Source : www.mediapart.fr

 

Polémique sur le témoignage posthume de l'ancien directeur de Fukushima

|  Par La rédaction de Mediapart

 

 

 

Le témoignage de l’ancien directeur de la centrale de Fukushima, Masao Yoshida, interrogé très longuement par une commission d’enquête gouvernementale en 2011, provoque une tempête médiatique au Japon.

Le témoignage de l’ancien directeur de la centrale de Fukushima, Masao Yoshida, interrogé très longuement par une commission d’enquête gouvernementale en 2011, provoque une tempête médiatique au Japon. Ce témoignage était resté confidentiel à la demande de Yoshida, qui est mort en 2013 d’un cancer de l’œsophage.

 

La Une de Asahi Shimbun du 20 mai 2014 
La Une de Asahi Shimbun du 20 mai 2014 © DR

Le gouvernement a finalement décidé, le 11 septembre, de mettre en ligne la transcription intégrale des auditions de Yoshida, après une série de fuites dans la presse. Cette publication a mis dans l’embarras l’un des deux plus grands quotidiens du pays, Asahi Shimbun, qui a reconnu avoir publié en mai dernier un faux scoop prétendument basé sur les propos de Yoshida. Le PDG du journal, Tadakazu Kimura, a fait des excuses publiques, annoncé le licenciement d’un des directeurs, Nobuyuki Sugiura, et pourrait même démissionner lui aussi.

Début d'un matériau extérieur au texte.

theorem pv_gaps_zero (_list : List Int) (n : Int) (hlen : n ≤ (_list.length : Int))
    (x : Int) (hx : x ∈ _list) (hmin : ∀ y ∈ _list, x ≤ y)
    (hcnt : n ≤ (_list.count x : Int)) :
    ∀ g ∈ (PySem.List.pyRange 1 n 1).map
        (fun i => pvGap (PySem.List.sorted _list (fun x => x) false) i), g = 0 := by
  intro g hg
  obtain ⟨i, hi, rfl⟩ := List.mem_map.mp hg
  obtain ⟨hi1, hi2⟩ := (PySem.List.mem_pyRange_one).mp hi
  set s := PySem.List.sorted _list (fun x => x) false with hsdef
  have hslen : s.length = _list.length := PySem.List.length_sorted _ _ _
  have hscnt : s.count x = _list.count x := (PySem.List.sorted_perm _ _ _).count_eq x
  have hpw : s.Pairwise (· ≤ ·) := by
    simpa using PySem.List.sorted_pairwise _list (fun x : Int => x)
  have hlb : ∀ y ∈ s, x ≤ y := fun y hy =>
    hmin y ((PySem.List.mem_sorted _ _ _ _).mp hy)
  have h1 : PySem.List.pyGetD s i 0 = s[i.toNat]'(by omega) :=
    PySem.List.pyGetD_eq_getElem s 0 (by omega) (by omega)
  have h2 : PySem.List.pyGetD s (i - 1) 0 = s[(i - 1).toNat]'(by omega) :=
    PySem.List.pyGetD_eq_getElem s 0 (by omega) (by omega)
  have e1 : s[i.toNat]'(by omega) = x :=
    pv_sorted_count_prefix s x hpw hlb i.toNat (by omega) (by omega)
  have e2 : s[(i - 1).toNat]'(by omega) = x :=
    pv_sorted_count_prefix s x hpw hlb (i - 1).toNat (by omega) (by omega)
  simp only [pvGap, h1, h2, e1, e2, sub_self]

theorem pv_zero_main (G : List Int) (n k : Int) (hz : ∀ g ∈ G, g = 0) :
    (PySem.List.slice (PySem.List.sorted G (fun x => x) true) (some (k - 1)) none).sum
      = ((PySem.List.sorted G (fun x => x) false).take (n - k).toNat).sum := by
  have h1 : ∀ y ∈ PySem.List.slice (PySem.List.sorted G (fun x => x) true)
      (some (k - 1)) none, y = 0 := by
    intro y hy
    exact hz y ((PySem.List.mem_sorted _ _ _ _).mp (PySem.List.mem_of_mem_slice _ _ _ hy))
  have h2 : ∀ y ∈ (PySem.List.sorted G (fun x => x) false).take (n - k).toNat, y = 0 := by
    intro y hy
    exact hz y ((PySem.List.mem_sorted _ _ _ _).mp (List.mem_of_mem_take hy))
  rw [pv_sum_const _ 0 h1, pv_sum_const _ 0 h2, mul_zero, mul_zero]

theorem pv_gaps_nonneg (_list : List Int) (n : Int) (hlen : n ≤ (_list.length : Int)) :
    ∀ g ∈ (PySem.List.pyRange 1 n 1).map
        (fun i => pvGap (PySem.List.sorted _list (fun x => x) false) i), 0 ≤ g := by
  intro g hg
  obtain ⟨i, hi, rfl⟩ := List.mem_map.mp hg
  obtain ⟨hi1, hi2⟩ := (PySem.List.mem_pyRange_one).mp hi
  have hslen : (PySem.List.sorted _list (fun x => x) false).length = _list.length :=
    PySem.List.length_sorted _ _ _
  have h1 : PySem.List.pyGetD (PySem.List.sorted _list (fun x => x) false) i 0
      = (PySem.List.sorted _list (fun x => x) false)[i.toNat]'(by omega) :=
    PySem.List.pyGetD_eq_getElem (PySem.List.sorted _list (fun x => x) false) 0
      (by omega) (by omega)
  have h2 : PySem.List.pyGetD (PySem.List.sorted _list (fun x => x) false) (i - 1) 0
      = (PySem.List.sorted _list (fun x => x) false)[(i - 1).toNat]'(by omega) :=
    PySem.List.pyGetD_eq_getElem (PySem.List.sorted _list (fun x => x) false) 0
      (by omega) (by omega)
  have hmono : (PySem.List.sorted _list (fun x => x) false)[(i - 1).toNat]'(by omega)
      ≤ (PySem.List.sorted _list (fun x => x) false)[i.toNat]'(by omega) :=
    PySem.List.sorted_id_getElem_mono _list (by omega) (by omega)
  simp only [pvGap, h1, h2]
  omega

theorem pv_exists_pos_gap (_list : List Int) (n : Int) (hlen : n ≤ (_list.length : Int))
    (hn : 3 ≤ n) (x : Int) (hx : x ∈ _list) (hmin : ∀ y ∈ _list, x ≤ y)
    (hcnt : (_list.count x : Int) < n) :
    ∃ g ∈ (PySem.List.pyRange 1 n 1).map
        (fun i => pvGap (PySem.List.sorted _list (fun x => x) false) i), 0 < g := by
  by_contra hnp
  push_neg at hnp
  have hz : ∀ g ∈ (PySem.List.pyRange 1 n 1).map
      (fun i => pvGap (PySem.List.sorted _list (fun x => x) false) i), g = 0 := by
    intro g hg
    have := pv_gaps_nonneg _list n hlen g hg
    have := hnp g hg
    omega
  set s := PySem.List.sorted _list (fun x => x) false with hsdef
  have hslen : s.length = _list.length := PySem.List.length_sorted _ _ _
  -- consecutive entries of the first n are equal
  have hstep : ∀ j : Nat, 1 ≤ j → (j : Int) < n → s.getD j 0 = s.getD (j - 1) 0 := by
    intro j hj1 hj2
    have hmem : (j : Int) ∈ PySem.List.pyRange 1 n 1 := by
      rw [PySem.List.mem_pyRange_one]
      omega
    have hg := hz _ (List.mem_map.mpr ⟨(j : Int), hmem, rfl⟩)
    have hcast : (j : Int) - 1 = ((j - 1 : Nat) : Int) := by omega
    rw [pvGap, hcast, PySem.List.pyGetD_natCast, PySem.List.pyGetD_natCast] at hg
    omega
  have hconst : ∀ j : Nat, (j : Int) < n → s.getD j 0 = s.getD 0 0 := by
    intro j
    induction j with
    | zero => intro _; rfl
    | succ j ih =>
      intro hj
      have h1 := hstep (j + 1) (by omega) (by omega)
      have h2 := ih (by omega)
      simp only [Nat.add_sub_cancel] at h1
      rw [h1]
      exact h2
  -- head of s is x
  obtain ⟨m0, t0, hs0⟩ : ∃ m0 t0, s = m0 :: t0 := by
    cases h : s with
    | nil => rw [h] at hslen; simp at hslen; omega
    | cons a l => exact ⟨a, l, rfl⟩
  have hm0 : m0 = x := by
    have hm0s : m0 ∈ PySem.List.sorted _list (fun x => x) false := by
      rw [← hsdef, hs0]; simp
    have hxm : x ≤ m0 := hmin m0 ((PySem.List.mem_sorted _ _ _ _).mp hm0s)
    have hmx : m0 ≤ x := by
      have := PySem.List.key_head_sorted_le _list (fun x : Int => x) hs0
      simpa using this x hx
    omega
  have hhead : s.getD 0 0 = x := by rw [hs0, hm0]; rfl
  -- the first n entries of s are all x, so count x s ≥ n
  have htake : s.take n.toNat = List.replicate n.toNat x := by
    apply List.ext_getElem
    · rw [List.length_take_of_le (by omega), List.length_replicate]
    · intro i h1 h2
      rw [List.getElem_take, List.getElem_replicate]
      have : s.getD i 0 = x := by
        rw [hconst i (by rw [List.length_take] at h1; omega), hhead]
      rw [List.getD_eq_getElem _ _ (by rw [List.length_take] at h1; omega)] at this
      exact this
  have hge : n.toNat ≤ s.count x := by
    have h1 : (s.take n.toNat).count x = n.toNat := by
      rw [htake, List.count_replicate_self]
    have h2 := (List.take_sublist n.toNat s).count_le x
    omega
  have hscnt : s.count x = _list.count x := (PySem.List.sorted_perm _ _ _).count_eq x
  omega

L’article en cause, paru le 20 mai dernier, racontait que 90 % des travailleurs avaient déserté la centrale le 15 mars 2011, quatre jours après le début de l’accident, en désobéissant aux ordres de Yoshida, et s’étaient réfugiés dans la centrale voisine de Fukushima Daini, à dix kilomètres. Asahi Shimbun affirmait s’être procuré le témoignage de Yoshida, alors non public, et y avoir trouvé la preuve de la désobéissance des employés. Ce scoop a fait le tour des médias mondiaux et a choqué le public, donnant l’image d’une centrale abandonnée par ses travailleurs.

À l’époque, les concurrents de Asahi Shimbun ont reproché au journal de ternir l’image des travailleurs, et ont ensuite publié des récits divergents, eux aussi censés s’appuyer sur le témoignage de Yoshida. Cette situation a conduit le gouvernement à divulguer l’intégralité de ce témoignage. Selon le porte-parole du gouvernement, Yoshihide Suga, cité par le New York Times, « la préoccupation initiale (de Yoshida), à savoir que son histoire soit exposée sans vérification, s’est de fait réalisée », de sorte que « nous pensons que ne pas publier son témoignage aboutirait à un résultat contraire à sa volonté ».

La transcription divulguée par le gouvernement a pris en défaut le récit de Asahi Shimbun, ce qui a conduit le journal à se rétracter. Dans une déclaration publiée le 11 septembre, le journal admet que son article est erroné et qu’il n’a pas pu démontrer que les travailleurs avaient quitté la centrale « contre les ordres » de leur directeur. Selon les explications du journal concurrent The Mainichi, Yoshida n’a pas formellement ordonné à ses employés de se rendre dans la deuxième centrale à dix kilomètres, mais a jugé après coup qu’ils avaient eu raison d’y aller. Il apparaît que Yoshida voulait que les travailleurs se replient dans un lieu relativement peu exposé aux radiations mais à proximité de la centrale, et que, dans la confusion générale, son ordre a été interprété comme celui d’aller à Fukushima Daini. En tout état de cause, le témoignage de Yoshida fait ressortir le manque de préparation à un accident grave de l’équipe de Fukushima, et de Tepco, la société exploitante de la centrale. Le repli du personnel aurait normalement dû s’effectuer selon une procédure déjà prévue, et non dans l’improvisation.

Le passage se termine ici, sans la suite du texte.